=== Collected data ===
= Beginning of Section =
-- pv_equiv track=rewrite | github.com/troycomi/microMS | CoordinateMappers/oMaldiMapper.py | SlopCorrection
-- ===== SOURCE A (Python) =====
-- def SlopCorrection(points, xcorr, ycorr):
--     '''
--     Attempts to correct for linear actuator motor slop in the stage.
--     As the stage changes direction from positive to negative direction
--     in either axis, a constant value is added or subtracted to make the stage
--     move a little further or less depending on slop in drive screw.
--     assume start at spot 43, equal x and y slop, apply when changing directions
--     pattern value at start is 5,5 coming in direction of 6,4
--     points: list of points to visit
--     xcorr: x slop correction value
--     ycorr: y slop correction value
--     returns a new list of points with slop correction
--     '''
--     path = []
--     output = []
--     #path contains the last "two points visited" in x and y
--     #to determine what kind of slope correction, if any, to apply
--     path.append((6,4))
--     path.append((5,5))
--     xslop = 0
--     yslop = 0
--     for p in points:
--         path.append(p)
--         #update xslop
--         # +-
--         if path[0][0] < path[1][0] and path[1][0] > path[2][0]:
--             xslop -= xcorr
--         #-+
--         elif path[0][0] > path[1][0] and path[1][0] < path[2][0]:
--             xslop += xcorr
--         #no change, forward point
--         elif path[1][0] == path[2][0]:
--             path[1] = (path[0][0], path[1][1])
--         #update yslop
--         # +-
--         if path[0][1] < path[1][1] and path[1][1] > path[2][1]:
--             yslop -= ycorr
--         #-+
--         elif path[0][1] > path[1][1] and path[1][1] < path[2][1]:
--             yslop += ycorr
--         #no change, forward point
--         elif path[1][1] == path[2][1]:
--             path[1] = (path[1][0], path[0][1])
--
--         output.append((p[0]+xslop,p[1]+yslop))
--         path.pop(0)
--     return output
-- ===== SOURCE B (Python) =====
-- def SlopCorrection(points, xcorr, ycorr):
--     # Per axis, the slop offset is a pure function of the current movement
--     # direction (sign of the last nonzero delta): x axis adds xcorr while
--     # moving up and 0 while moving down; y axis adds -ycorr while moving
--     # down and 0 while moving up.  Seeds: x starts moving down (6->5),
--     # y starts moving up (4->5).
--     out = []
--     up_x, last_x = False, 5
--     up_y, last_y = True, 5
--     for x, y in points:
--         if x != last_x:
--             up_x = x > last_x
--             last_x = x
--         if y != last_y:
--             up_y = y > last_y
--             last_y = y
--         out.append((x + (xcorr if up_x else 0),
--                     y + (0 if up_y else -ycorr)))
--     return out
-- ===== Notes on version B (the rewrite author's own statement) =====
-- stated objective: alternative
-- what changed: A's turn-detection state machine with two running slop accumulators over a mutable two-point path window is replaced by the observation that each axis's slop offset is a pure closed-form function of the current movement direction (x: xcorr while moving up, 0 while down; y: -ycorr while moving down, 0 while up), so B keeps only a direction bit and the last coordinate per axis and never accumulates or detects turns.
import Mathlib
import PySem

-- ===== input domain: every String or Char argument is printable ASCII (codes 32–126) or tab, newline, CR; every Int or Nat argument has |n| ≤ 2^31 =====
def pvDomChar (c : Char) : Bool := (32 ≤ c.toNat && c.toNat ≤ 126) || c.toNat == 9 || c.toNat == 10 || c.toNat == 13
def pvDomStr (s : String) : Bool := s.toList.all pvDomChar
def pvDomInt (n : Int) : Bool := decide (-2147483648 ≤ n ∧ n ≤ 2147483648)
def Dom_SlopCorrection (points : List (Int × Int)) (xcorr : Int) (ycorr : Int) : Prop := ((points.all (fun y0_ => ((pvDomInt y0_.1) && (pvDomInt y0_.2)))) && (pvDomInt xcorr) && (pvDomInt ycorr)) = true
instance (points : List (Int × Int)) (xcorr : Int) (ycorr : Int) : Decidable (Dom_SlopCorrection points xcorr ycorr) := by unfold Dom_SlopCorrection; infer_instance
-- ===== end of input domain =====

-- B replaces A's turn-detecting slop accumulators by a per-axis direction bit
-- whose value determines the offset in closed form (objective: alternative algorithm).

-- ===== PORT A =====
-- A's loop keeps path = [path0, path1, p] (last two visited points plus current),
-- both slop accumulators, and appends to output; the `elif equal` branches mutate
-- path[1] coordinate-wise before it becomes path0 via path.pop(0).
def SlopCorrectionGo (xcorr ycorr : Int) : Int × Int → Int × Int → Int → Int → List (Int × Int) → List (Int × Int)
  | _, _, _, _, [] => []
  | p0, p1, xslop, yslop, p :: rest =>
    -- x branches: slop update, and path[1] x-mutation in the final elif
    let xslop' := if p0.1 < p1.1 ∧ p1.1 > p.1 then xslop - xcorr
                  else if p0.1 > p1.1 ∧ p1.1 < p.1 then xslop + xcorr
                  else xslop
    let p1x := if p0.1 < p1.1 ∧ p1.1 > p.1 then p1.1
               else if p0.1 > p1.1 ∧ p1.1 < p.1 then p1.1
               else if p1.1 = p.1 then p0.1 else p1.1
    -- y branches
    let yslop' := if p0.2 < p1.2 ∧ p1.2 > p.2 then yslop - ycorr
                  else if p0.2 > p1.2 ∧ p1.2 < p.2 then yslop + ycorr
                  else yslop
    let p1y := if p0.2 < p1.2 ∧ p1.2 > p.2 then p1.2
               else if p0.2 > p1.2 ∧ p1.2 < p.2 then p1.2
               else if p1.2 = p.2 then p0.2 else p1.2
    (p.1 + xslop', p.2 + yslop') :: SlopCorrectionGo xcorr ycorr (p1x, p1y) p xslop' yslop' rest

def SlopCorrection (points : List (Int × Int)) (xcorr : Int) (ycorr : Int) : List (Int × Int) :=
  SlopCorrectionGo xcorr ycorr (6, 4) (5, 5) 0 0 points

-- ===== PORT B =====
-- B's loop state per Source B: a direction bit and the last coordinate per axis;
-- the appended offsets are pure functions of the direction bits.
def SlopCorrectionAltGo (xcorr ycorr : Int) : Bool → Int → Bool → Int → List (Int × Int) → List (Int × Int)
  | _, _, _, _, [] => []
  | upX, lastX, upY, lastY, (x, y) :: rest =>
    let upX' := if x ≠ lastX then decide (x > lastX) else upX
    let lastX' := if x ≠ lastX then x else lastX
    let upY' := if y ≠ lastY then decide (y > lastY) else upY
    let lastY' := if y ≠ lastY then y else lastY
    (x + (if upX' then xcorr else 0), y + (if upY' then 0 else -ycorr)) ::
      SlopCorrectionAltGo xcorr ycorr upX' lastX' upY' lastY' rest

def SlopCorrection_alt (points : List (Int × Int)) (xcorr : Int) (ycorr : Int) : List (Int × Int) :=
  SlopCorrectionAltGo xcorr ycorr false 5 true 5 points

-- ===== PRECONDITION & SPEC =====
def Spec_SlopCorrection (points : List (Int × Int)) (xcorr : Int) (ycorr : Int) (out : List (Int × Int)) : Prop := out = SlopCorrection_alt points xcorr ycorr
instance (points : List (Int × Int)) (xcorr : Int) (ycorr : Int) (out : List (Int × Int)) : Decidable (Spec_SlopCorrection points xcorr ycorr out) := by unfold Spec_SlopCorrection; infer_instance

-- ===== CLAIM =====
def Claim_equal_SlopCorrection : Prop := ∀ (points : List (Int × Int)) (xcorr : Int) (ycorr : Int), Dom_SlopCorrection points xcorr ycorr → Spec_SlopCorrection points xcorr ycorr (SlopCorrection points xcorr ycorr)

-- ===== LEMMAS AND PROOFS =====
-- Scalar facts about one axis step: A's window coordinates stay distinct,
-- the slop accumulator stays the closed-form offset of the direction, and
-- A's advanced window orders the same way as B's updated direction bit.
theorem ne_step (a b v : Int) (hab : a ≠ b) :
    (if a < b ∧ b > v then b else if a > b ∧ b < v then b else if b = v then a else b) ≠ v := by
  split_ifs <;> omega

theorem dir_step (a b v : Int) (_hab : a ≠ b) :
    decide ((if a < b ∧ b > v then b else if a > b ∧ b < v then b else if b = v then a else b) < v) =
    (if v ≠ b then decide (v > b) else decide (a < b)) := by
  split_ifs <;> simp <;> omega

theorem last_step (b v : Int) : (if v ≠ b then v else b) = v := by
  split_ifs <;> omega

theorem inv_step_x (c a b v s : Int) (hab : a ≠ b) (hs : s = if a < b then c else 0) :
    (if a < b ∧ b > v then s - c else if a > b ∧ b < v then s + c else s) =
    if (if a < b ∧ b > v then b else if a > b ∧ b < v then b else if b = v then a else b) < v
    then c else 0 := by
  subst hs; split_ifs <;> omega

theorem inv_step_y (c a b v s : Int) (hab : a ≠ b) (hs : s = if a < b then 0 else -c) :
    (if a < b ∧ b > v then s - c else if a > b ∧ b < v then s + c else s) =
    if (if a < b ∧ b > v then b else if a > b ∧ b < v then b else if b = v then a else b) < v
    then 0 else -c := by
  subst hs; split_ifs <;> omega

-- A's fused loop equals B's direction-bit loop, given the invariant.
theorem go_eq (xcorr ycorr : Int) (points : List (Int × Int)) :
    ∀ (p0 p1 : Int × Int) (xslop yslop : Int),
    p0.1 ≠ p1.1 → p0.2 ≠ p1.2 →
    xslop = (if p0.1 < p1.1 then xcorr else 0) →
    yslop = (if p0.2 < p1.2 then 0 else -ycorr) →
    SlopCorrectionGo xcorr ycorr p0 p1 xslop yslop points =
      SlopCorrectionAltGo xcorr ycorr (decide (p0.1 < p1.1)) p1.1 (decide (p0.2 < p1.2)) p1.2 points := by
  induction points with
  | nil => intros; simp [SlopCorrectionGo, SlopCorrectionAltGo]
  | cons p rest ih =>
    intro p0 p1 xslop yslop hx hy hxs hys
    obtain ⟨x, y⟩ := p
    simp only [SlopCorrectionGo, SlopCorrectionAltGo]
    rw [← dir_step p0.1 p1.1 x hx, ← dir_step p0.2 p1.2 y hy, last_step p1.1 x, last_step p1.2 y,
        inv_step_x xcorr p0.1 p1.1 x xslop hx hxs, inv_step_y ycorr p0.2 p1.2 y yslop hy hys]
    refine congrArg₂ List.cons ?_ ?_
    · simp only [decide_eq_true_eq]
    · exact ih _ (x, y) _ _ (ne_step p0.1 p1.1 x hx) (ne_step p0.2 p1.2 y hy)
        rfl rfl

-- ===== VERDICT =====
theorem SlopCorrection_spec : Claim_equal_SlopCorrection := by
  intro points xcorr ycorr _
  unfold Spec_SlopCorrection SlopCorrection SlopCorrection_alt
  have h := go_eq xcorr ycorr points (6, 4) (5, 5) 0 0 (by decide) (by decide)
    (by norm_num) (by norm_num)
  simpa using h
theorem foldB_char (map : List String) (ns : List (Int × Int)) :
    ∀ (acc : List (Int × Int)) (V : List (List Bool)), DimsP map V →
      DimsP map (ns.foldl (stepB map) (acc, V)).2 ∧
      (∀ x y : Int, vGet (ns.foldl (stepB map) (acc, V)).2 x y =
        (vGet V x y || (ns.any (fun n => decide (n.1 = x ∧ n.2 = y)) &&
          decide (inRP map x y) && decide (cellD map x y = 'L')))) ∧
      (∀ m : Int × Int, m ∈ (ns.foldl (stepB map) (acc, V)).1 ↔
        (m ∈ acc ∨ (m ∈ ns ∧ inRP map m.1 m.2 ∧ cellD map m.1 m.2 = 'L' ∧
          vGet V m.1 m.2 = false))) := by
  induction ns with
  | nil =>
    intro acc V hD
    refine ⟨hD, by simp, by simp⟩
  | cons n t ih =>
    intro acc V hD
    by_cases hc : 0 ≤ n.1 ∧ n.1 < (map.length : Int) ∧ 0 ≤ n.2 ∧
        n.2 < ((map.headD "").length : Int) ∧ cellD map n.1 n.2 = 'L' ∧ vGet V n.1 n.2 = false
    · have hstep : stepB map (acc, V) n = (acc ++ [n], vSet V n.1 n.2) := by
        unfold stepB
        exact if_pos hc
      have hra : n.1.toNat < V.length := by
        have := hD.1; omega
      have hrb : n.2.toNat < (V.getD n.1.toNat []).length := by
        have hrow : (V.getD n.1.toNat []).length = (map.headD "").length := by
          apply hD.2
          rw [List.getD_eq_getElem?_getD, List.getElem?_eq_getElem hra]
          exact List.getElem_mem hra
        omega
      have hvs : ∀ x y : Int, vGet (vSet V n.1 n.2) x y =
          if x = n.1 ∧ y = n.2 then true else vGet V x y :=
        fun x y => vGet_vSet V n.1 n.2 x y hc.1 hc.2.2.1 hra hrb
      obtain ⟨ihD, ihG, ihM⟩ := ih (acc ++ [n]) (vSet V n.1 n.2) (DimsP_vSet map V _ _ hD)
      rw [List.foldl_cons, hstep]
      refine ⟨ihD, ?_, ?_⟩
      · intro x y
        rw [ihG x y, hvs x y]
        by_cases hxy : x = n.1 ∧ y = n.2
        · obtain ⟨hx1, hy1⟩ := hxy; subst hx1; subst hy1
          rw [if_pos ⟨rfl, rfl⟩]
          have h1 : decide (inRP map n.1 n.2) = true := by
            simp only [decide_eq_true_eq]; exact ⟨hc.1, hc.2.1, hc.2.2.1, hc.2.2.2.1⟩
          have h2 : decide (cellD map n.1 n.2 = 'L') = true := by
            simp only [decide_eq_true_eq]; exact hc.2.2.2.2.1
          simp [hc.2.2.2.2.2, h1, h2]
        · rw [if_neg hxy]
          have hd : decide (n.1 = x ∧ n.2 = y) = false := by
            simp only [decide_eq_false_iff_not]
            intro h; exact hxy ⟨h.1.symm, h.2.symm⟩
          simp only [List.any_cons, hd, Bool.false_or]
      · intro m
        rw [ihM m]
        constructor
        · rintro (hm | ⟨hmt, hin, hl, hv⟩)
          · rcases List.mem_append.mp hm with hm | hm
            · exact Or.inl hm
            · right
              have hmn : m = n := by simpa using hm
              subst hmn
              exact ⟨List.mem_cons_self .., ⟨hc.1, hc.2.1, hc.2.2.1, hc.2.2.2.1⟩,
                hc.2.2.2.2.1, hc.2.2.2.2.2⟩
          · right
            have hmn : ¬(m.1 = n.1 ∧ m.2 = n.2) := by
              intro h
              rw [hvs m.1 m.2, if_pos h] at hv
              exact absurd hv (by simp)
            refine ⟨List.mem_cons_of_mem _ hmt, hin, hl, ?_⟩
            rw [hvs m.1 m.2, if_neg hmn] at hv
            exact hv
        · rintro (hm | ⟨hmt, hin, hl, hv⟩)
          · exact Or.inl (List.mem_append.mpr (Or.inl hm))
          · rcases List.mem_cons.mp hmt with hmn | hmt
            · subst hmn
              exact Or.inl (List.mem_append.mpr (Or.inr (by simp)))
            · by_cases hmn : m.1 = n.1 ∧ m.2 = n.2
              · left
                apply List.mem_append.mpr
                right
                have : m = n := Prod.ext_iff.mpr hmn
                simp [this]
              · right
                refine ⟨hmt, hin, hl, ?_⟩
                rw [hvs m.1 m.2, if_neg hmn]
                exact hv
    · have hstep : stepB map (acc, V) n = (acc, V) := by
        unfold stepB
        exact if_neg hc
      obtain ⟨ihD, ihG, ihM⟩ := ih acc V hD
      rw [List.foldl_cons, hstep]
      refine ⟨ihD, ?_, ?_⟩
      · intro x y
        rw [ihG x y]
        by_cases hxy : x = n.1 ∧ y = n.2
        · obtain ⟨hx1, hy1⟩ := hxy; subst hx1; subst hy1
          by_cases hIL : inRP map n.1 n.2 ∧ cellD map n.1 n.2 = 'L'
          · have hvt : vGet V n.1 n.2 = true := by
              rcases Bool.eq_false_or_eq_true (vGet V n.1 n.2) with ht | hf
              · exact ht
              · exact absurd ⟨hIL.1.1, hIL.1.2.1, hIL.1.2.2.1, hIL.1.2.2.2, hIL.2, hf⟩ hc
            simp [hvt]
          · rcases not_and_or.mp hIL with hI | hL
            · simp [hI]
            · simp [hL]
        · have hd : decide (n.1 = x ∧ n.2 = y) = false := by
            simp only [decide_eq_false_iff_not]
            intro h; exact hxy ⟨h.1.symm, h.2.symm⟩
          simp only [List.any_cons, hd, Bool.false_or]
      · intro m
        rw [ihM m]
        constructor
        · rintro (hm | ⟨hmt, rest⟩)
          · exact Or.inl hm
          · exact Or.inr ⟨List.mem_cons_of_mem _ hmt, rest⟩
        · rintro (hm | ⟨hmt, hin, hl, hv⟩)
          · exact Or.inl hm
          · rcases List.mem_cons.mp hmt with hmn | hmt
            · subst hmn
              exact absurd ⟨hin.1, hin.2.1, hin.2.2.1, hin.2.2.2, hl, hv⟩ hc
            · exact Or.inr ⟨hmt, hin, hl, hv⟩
= End of Section =
=== WHAT THE TASK REQUIRES ===
What are the lines above, starting at the one with "else if p0.2 > p1.2 ∧ p1.2 < p.2 then yslop" and ending at the one with "else if p0.2 > p1.2 ∧ p1.2 < p.2 then p1.2"? Give them again exactly, and only them.

=== RESPONSE ===
                  else if p0.2 > p1.2 ∧ p1.2 < p.2 then yslop + ycorr
                  else yslop
    let p1y := if p0.2 < p1.2 ∧ p1.2 > p.2 then p1.2
               else if p0.2 > p1.2 ∧ p1.2 < p.2 then p1.2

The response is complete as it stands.